*** Block opens ***

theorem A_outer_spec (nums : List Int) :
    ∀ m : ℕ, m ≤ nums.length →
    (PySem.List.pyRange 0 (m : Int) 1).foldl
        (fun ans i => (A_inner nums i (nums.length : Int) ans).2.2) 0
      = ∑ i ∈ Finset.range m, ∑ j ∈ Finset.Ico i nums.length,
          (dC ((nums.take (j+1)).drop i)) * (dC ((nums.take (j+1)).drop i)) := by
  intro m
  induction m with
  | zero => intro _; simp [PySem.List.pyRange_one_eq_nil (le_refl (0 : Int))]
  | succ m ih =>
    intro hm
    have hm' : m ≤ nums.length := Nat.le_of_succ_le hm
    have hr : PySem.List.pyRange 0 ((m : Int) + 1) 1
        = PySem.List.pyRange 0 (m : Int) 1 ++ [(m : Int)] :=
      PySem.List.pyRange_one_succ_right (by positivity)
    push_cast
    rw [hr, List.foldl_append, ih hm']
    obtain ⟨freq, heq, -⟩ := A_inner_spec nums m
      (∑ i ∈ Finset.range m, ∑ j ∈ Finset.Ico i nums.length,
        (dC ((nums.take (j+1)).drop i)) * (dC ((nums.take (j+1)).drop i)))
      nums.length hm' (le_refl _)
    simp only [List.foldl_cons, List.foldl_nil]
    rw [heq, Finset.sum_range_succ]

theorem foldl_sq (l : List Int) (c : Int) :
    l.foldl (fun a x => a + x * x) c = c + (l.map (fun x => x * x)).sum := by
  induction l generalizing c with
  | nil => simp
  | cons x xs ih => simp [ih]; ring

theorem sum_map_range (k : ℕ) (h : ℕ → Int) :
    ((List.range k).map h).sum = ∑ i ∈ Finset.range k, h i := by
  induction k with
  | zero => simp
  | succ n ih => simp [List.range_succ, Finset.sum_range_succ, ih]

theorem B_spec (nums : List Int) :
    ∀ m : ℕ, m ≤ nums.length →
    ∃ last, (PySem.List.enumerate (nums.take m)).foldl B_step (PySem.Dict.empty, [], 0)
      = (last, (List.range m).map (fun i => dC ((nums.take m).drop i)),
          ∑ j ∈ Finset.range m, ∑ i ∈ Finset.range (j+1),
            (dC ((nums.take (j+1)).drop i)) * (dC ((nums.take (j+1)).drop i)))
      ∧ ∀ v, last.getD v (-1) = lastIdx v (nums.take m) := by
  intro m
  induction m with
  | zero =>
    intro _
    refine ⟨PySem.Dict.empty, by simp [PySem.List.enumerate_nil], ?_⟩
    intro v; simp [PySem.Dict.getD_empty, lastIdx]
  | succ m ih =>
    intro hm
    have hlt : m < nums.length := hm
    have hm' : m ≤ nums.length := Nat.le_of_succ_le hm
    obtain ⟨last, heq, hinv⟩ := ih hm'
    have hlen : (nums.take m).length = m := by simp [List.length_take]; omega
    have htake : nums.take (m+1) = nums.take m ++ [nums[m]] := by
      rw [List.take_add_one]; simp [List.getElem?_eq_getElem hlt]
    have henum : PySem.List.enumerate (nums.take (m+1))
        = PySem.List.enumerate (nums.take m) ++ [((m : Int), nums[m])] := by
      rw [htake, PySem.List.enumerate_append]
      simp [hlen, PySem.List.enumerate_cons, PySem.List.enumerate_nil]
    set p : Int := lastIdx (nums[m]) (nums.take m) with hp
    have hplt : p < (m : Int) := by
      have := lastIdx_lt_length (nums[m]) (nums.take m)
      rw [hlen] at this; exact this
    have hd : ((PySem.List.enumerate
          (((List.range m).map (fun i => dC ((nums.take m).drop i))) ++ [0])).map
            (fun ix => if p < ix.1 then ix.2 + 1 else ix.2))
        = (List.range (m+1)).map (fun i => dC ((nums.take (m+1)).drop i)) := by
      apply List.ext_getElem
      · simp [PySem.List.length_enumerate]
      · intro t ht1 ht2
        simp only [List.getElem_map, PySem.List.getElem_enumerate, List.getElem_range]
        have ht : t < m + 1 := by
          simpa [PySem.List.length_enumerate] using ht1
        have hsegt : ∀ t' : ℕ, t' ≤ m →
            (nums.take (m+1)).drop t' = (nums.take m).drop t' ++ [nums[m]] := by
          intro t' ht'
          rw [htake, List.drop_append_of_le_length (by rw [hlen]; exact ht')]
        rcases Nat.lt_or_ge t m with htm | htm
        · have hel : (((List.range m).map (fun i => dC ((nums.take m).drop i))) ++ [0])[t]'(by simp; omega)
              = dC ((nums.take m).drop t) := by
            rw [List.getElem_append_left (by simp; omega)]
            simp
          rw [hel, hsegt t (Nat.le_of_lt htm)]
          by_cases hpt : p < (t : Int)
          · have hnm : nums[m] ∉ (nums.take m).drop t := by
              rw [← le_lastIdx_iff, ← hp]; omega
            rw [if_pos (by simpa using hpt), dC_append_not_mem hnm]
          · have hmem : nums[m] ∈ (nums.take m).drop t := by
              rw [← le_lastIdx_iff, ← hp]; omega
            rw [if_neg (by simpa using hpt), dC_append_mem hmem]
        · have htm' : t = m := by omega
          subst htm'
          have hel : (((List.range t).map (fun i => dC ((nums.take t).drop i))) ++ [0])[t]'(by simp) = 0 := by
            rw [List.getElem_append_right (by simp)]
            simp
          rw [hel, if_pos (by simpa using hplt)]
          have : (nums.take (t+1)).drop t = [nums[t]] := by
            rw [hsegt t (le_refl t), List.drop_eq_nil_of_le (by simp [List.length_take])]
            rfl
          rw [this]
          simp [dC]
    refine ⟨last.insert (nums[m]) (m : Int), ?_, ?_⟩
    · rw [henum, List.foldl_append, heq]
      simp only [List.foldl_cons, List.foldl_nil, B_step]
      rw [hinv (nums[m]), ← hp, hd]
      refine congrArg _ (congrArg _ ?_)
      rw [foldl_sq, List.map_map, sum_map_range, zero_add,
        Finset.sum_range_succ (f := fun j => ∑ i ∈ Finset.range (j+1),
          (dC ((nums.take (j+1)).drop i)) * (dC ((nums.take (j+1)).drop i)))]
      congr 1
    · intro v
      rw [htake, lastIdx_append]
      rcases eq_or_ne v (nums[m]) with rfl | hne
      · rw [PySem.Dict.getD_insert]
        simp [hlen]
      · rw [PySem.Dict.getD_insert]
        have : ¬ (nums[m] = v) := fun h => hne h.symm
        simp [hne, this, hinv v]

*** Block closes ***

→ Exercise
Filter the records above for "Dict" and copy every matching line.

→ Answer
    ∃ last, (PySem.List.enumerate (nums.take m)).foldl B_step (PySem.Dict.empty, [], 0)
    refine ⟨PySem.Dict.empty, by simp [PySem.List.enumerate_nil], ?_⟩
    intro v; simp [PySem.Dict.getD_empty, lastIdx]
      · rw [PySem.Dict.getD_insert]
      · rw [PySem.Dict.getD_insert]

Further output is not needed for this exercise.